Having large worlds in a game is a challenge on many levels, from storing the data, culling, instancing and coordinates. The traditional way to store the position of an object is usually based on float (single, 32bit). While this works ok for small levels of a few km, when the player (camera) is getting away from the global origin (0,0,0), jitter in the movement and positioning starts to appear due to the floating point precision.
To fix this problem, there are several solutions available:
- have the world split into world axis aligned sectors (boxed areas), each with its own local coordinate system, player will move from sector to sector switching seamlessly its coordinate system to the current sector
- some games like Star Citizen have transformable zones, for example a space ship has its own zone, a planet its own zone and so on
- just use plain double (64bit floating point) to cover huge distances
I did not like the various areas and such for logic, seemed a bit complicated to manage. I like the idea of a flat space with 64bit floats. The main problem with this approach is that your math classes need to be in the double floating point and worse, the shaders also need to work in double. The math code in C++ maybe would be fine with double, but on the GPU, it will slow things down a lot and its not even practical (at least in the present day).
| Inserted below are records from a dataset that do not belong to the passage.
-- pv_equiv track=rewrite | github.com/alemniscate/knighttour | knighttour6.py | knightmove
-- ===== SOURCE A (Python) =====
-- def countmoves(x, y, maxcol, maxrow, originx, originy, history):
--     possible_move = get_possible_move(x, y, maxcol, maxrow, history)
--     count = len(possible_move)
--     if (originx, originy) in possible_move:
--         count -= 1
--     return count
--
-- def get_possible_move(x, y, maxcol, maxrow, history):
--     temp_list = []
--     up2 = y + 2
--     dn2 = y - 2
--     left  = x - 1
--     right = x + 1
--     up = y + 1
--     dn = y - 1
--     left2  = x - 2
--     right2 = x + 2
--     temp_list.append((left, up2))
--     temp_list.append((right, up2))
--     temp_list.append((left, dn2))
--     temp_list.append((right, dn2))
--     temp_list.append((left2, up))
--     temp_list.append((right2, up))
--     temp_list.append((left2, dn))
--     temp_list.append((right2, dn))
--     possible_move = []
--     for move in temp_list:
--         x, y = move
--         if 1 <= x <= maxcol and 1 <= y <= maxrow:
--             if move not in history:
--                 possible_move.append(move)
--
--     return possible_move
--
-- def knightmove(x, y, maxcol, maxrow, history):
--
--     if len(history) == maxcol * maxrow:
--         return True
--
--     possible_move = get_possible_move(x, y, maxcol, maxrow, history)
--     if len(possible_move) == 0:
--         return False
--
--     movelist = []
--     for move in possible_move:
--         move_x, move_y = move
--         count = countmoves(move_x, move_y, maxcol, maxrow, x, y, history)
--         movelist.append([move_x, move_y, count])
--     movelist.sort(key=lambda t: -t[2])
--
--     for movec in movelist:
--         history.append((movec[0], movec[1]))
--         if knightmove(movec[0], movec[1], maxcol, maxrow, history):
--             return True
--         history.pop(-1)
--
--     return False
-- ===== SOURCE B (Python) =====
-- _DELTAS = [(-1, 2), (1, 2), (-1, -2), (1, -2), (-2, 1), (2, 1), (-2, -1), (2, -1)]
--
-- def _frame(x, y, maxcol, maxrow, history):
--     moves = [(x + dx, y + dy) for dx, dy in _DELTAS
--              if 1 <= x + dx <= maxcol and 1 <= y + dy <= maxrow
--              and (x + dx, y + dy) not in history]
--
--     def degree(m):
--         mx, my = m
--         return sum(1 for dx, dy in _DELTAS
--                    if 1 <= mx + dx <= maxcol and 1 <= my + dy <= maxrow
--                    and (mx + dx, my + dy) not in history
--                    and (mx + dx, my + dy) != (x, y))
--
--     moves.sort(key=lambda m: -degree(m))
--     return moves
--
-- def knightmove(x, y, maxcol, maxrow, history):
--     if len(history) == maxcol * maxrow:
--         return True
--     stack = [_frame(x, y, maxcol, maxrow, history)]
--     while stack:
--         top = stack[-1]
--         if not top:
--             stack.pop()
--             if stack:
--                 history.pop()
--             continue
--         mx, my = top.pop(0)
--         history.append((mx, my))
--         if len(history) == maxcol * maxrow:
--             return True
--         nxt = _frame(mx, my, maxcol, maxrow, history)
--         if nxt:
--             stack.append(nxt)
--         else:
--             history.pop()
--     return False
-- ===== Notes on version B (the rewrite author's own statement) =====
-- stated objective: alternative
-- what changed: The recursive Warnsdorff backtracking is replaced by an iterative DFS over an explicit stack of sorted move frames, and the per-square count helper (build candidate list, then subtract one if the origin is reachable) is replaced by a direct one-pass degree formula that excludes the origin while counting.
import Mathlib
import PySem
So, my solution is to keep the position of objects as double and when the scene is rendered from the camera position (which is also double), I would bring the visible range objects into a local 32bit float space near the camera (its position would be the current origin of the world). This way the math will be kept on 32bit float along with the shaders. The operation that needs to be done in 64bit float is the movement of objects, since their position is kept as double precision. Scale and rotation are local to objects and have not connection to the world coordinates. There might be other operations like ray casting into the world and various culling and checks, which can use the template matrix/vector/ray of 64bit float.
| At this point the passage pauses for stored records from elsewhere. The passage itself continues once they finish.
-- ===== VERDICT (by name: the statement is the Claim_ definition above) =====
theorem find_deepest_expr_spec : Claim_equal_find_deepest_expr := by
  intro expr _
  unfold Spec_find_deepest_expr find_deepest_expr find_deepest_expr_alt
  simp only []
  set cs := expr.toList with hcs
  have hC := pvL1 cs (PySem.List.enumerate cs) [] 0 []
  rw [PySem.List.map_snd_enumerate] at hC
  set r := List.foldl (pvStepA cs) (([] : List Int), 0, ([] : List Char))
      (PySem.List.enumerate cs) with hr
  by_cases hM : r.2.1 = 0
  · have hd : r.2.2 = [] := pvL3 cs (PySem.List.enumerate cs) [] 0 [] hM
    rw [hd]
    have hB : (List.foldl pvStepB ((0 : Nat), (0 : Nat)) cs).2 = 0 := by
      rw [show ((0 : Nat), (0 : Nat)) = ((List.length ([] : List Int)), (0 : Nat)) by simp, hC, hM]
    rw [hB]
    simp [pvTailA, pvStripA]
  · have hlt : 0 < r.2.1 := Nat.pos_of_ne_zero hM
    have hB : (List.foldl pvStepB ((0 : Nat), (0 : Nat)) cs).2 = r.2.1 := by
      rw [show ((0 : Nat), (0 : Nat)) = ((List.length ([] : List Int)), (0 : Nat)) by simp, hC]
    rw [hB, if_neg hM]
    rw [pvL4 expr cs (PySem.List.enumerate cs) [] 0 [] hlt]
    exact pvL8 expr r.2.2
This scheme would allow a linear world without zone switching logic and the inherent issues or mistakes associated with that. The “32bit floatization” of the current camera surroundings would be transparent to the game logic coder. Since we are in the future, I would like to not use the hacks of the past and have the systems as linear as possible, especially now since we are not so much constrained hardware-wise, at least on several points.
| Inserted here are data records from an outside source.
-- pv_equiv track=rewrite | github.com/Angeliteh/sistema_escolar | installer/source/app/app/core/ai/interpretation/help_query/help_response_generator.py | _format_capabilities_response
-- ===== SOURCE A (Python) =====
-- from typing import Dict, Optional
--
-- def _format_capabilities_response(content: Dict) -> str:
--     """Formatea respuesta de capacidades"""
--     response = "🎯 **Capacidades del Sistema:**\n\n"
--
--     if "capacidades_principales" in content:
--         response += "**Funcionalidades principales:**\n"
--         for cap in content["capacidades_principales"]:
--             response += f"• {cap}\n"
--         response += "\n"
--
--     if "ejemplos_practicos" in content:
--         response += "**Ejemplos prácticos:**\n"
--         for ejemplo in content["ejemplos_practicos"]:
--             response += f"• {ejemplo}\n"
--         response += "\n"
--
--     response += "¿Te gustaría que profundice en alguna funcionalidad específica?"
--     return response
-- ===== SOURCE B (Python) =====
-- def _format_capabilities_response(content):
--     """Formatea respuesta de capacidades (recursive, built back-to-front)."""
--     def bullets(items):
--         if not items:
--             return ""
--         return "• " + items[0] + "\n" + bullets(items[1:])
--
--     def section(key, title, rest):
--         if key not in content:
--             return rest
--         return title + bullets(content[key]) + "\n" + rest
--
--     footer = "¿Te gustaría que profundice en alguna funcionalidad específica?"
--     return ("🎯 **Capacidades del Sistema:**\n\n"
--             + section("capacidades_principales", "**Funcionalidades principales:**\n",
--                       section("ejemplos_practicos", "**Ejemplos prácticos:**\n", footer)))
-- ===== Notes on version B (the rewrite author's own statement) =====
-- stated objective: alternative
-- what changed: Replaces A's forward left-to-right accumulation with += by a recursive back-to-front construction: bullets are built by structural recursion on the item list and each section is prepended around the footer via a nested helper, with no mutable accumulator or loop.
import Mathlib
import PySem

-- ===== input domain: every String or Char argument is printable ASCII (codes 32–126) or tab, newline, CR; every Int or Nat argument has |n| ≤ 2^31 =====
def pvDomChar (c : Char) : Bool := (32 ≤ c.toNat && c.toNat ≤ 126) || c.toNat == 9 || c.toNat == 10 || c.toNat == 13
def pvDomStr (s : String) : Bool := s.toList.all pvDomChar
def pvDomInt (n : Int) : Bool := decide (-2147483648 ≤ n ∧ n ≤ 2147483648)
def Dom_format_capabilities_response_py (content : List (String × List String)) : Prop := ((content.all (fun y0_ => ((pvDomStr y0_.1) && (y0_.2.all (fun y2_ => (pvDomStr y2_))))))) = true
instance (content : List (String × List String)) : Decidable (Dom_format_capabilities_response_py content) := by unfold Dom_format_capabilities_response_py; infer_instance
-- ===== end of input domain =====

-- B replaces A's forward += accumulation with a recursive back-to-front construction
-- (bullets by structural recursion, sections prepended around the footer).

-- dict lookup (first match in insertion order), shared Python-dict semantics
def pvLookup (content : List (String × List String)) (k : String) : Option (List String) :=
  (content.find? (fun p => p.1 == k)).map (·.2)

-- ===== PORT A =====
def format_capabilities_response_py (content : List (String × List String)) : String :=
  let response := "🎯 **Capacidades del Sistema:**\n\n"
  let response :=
    match pvLookup content "capacidades_principales" with
    | some caps =>
        (caps.foldl (fun r cap => r ++ ("• " ++ cap ++ "\n"))
          (response ++ "**Funcionalidades principales:**\n")) ++ "\n"
    | none => response
  let response :=
    match pvLookup content "ejemplos_practicos" with
    | some ejs =>
        (ejs.foldl (fun r e => r ++ ("• " ++ e ++ "\n"))
          (response ++ "**Ejemplos prácticos:**\n")) ++ "\n"
    | none => response
  response ++ "¿Te gustaría que profundice en alguna funcionalidad específica?"

-- ===== PORT B =====
def pvBullets : List String → String
  | [] => ""
  | x :: xs => "• " ++ x ++ "\n" ++ pvBullets xs

def pvSection (content : List (String × List String)) (key title rest : String) : String :=
  match pvLookup content key with
  | some items => title ++ pvBullets items ++ "\n" ++ rest
  | none => rest

def format_capabilities_response_py_alt (content : List (String × List String)) : String :=
  "🎯 **Capacidades del Sistema:**\n\n" ++
    pvSection content "capacidades_principales" "**Funcionalidades principales:**\n"
      (pvSection content "ejemplos_practicos" "**Ejemplos prácticos:**\n"
        "¿Te gustaría que profundice en alguna funcionalidad específica?")

-- ===== PRECONDITION & SPEC =====
def Spec_format_capabilities_response_py (content : List (String × List String)) (out : String) : Prop := out = format_capabilities_response_py_alt content
instance (content : List (String × List String)) (out : String) : Decidable (Spec_format_capabilities_response_py content out) := by unfold Spec_format_capabilities_response_py; infer_instance

-- ===== CLAIM =====
def Claim_equal_format_capabilities_response_py : Prop := ∀ (content : List (String × List String)), Dom_format_capabilities_response_py content → Spec_format_capabilities_response_py content (format_capabilities_response_py content)

-- ===== LEMMAS AND PROOFS =====

theorem foldl_bullets (items : List String) (s : String) :
    items.foldl (fun r c => r ++ "• " ++ c ++ "\n") s = s ++ pvBullets items := by
  induction items generalizing s with
  | nil => simp [pvBullets]
  | cons x xs ih =>
      rw [List.foldl_cons, ih, pvBullets]
      simp [String.append_assoc]

-- ===== VERDICT =====
theorem format_capabilities_response_py_spec : Claim_equal_format_capabilities_response_py := by
  intro content _
  unfold Spec_format_capabilities_response_py
  unfold format_capabilities_response_py format_capabilities_response_py_alt pvSection
  cases h1 : pvLookup content "capacidades_principales" <;>
    cases h2 : pvLookup content "ejemplos_practicos" <;>
      simp only [← String.append_assoc] <;> simp only [foldl_bullets]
I do not know how this will work with zooming and very far away objects (extra planetary objects on orbit or even far away planets or stars), but tests will check that out. The Z-buffer range is not enough for distant objects, a scaling technique or multi-pass rendering of the scene might be needed, along with the post-processing and other related things to be handled, but in the end I really want a zone-free system, at least transparent to the user.
The system is already implemented at the logic component level, there is still work to be done in the world renderer system.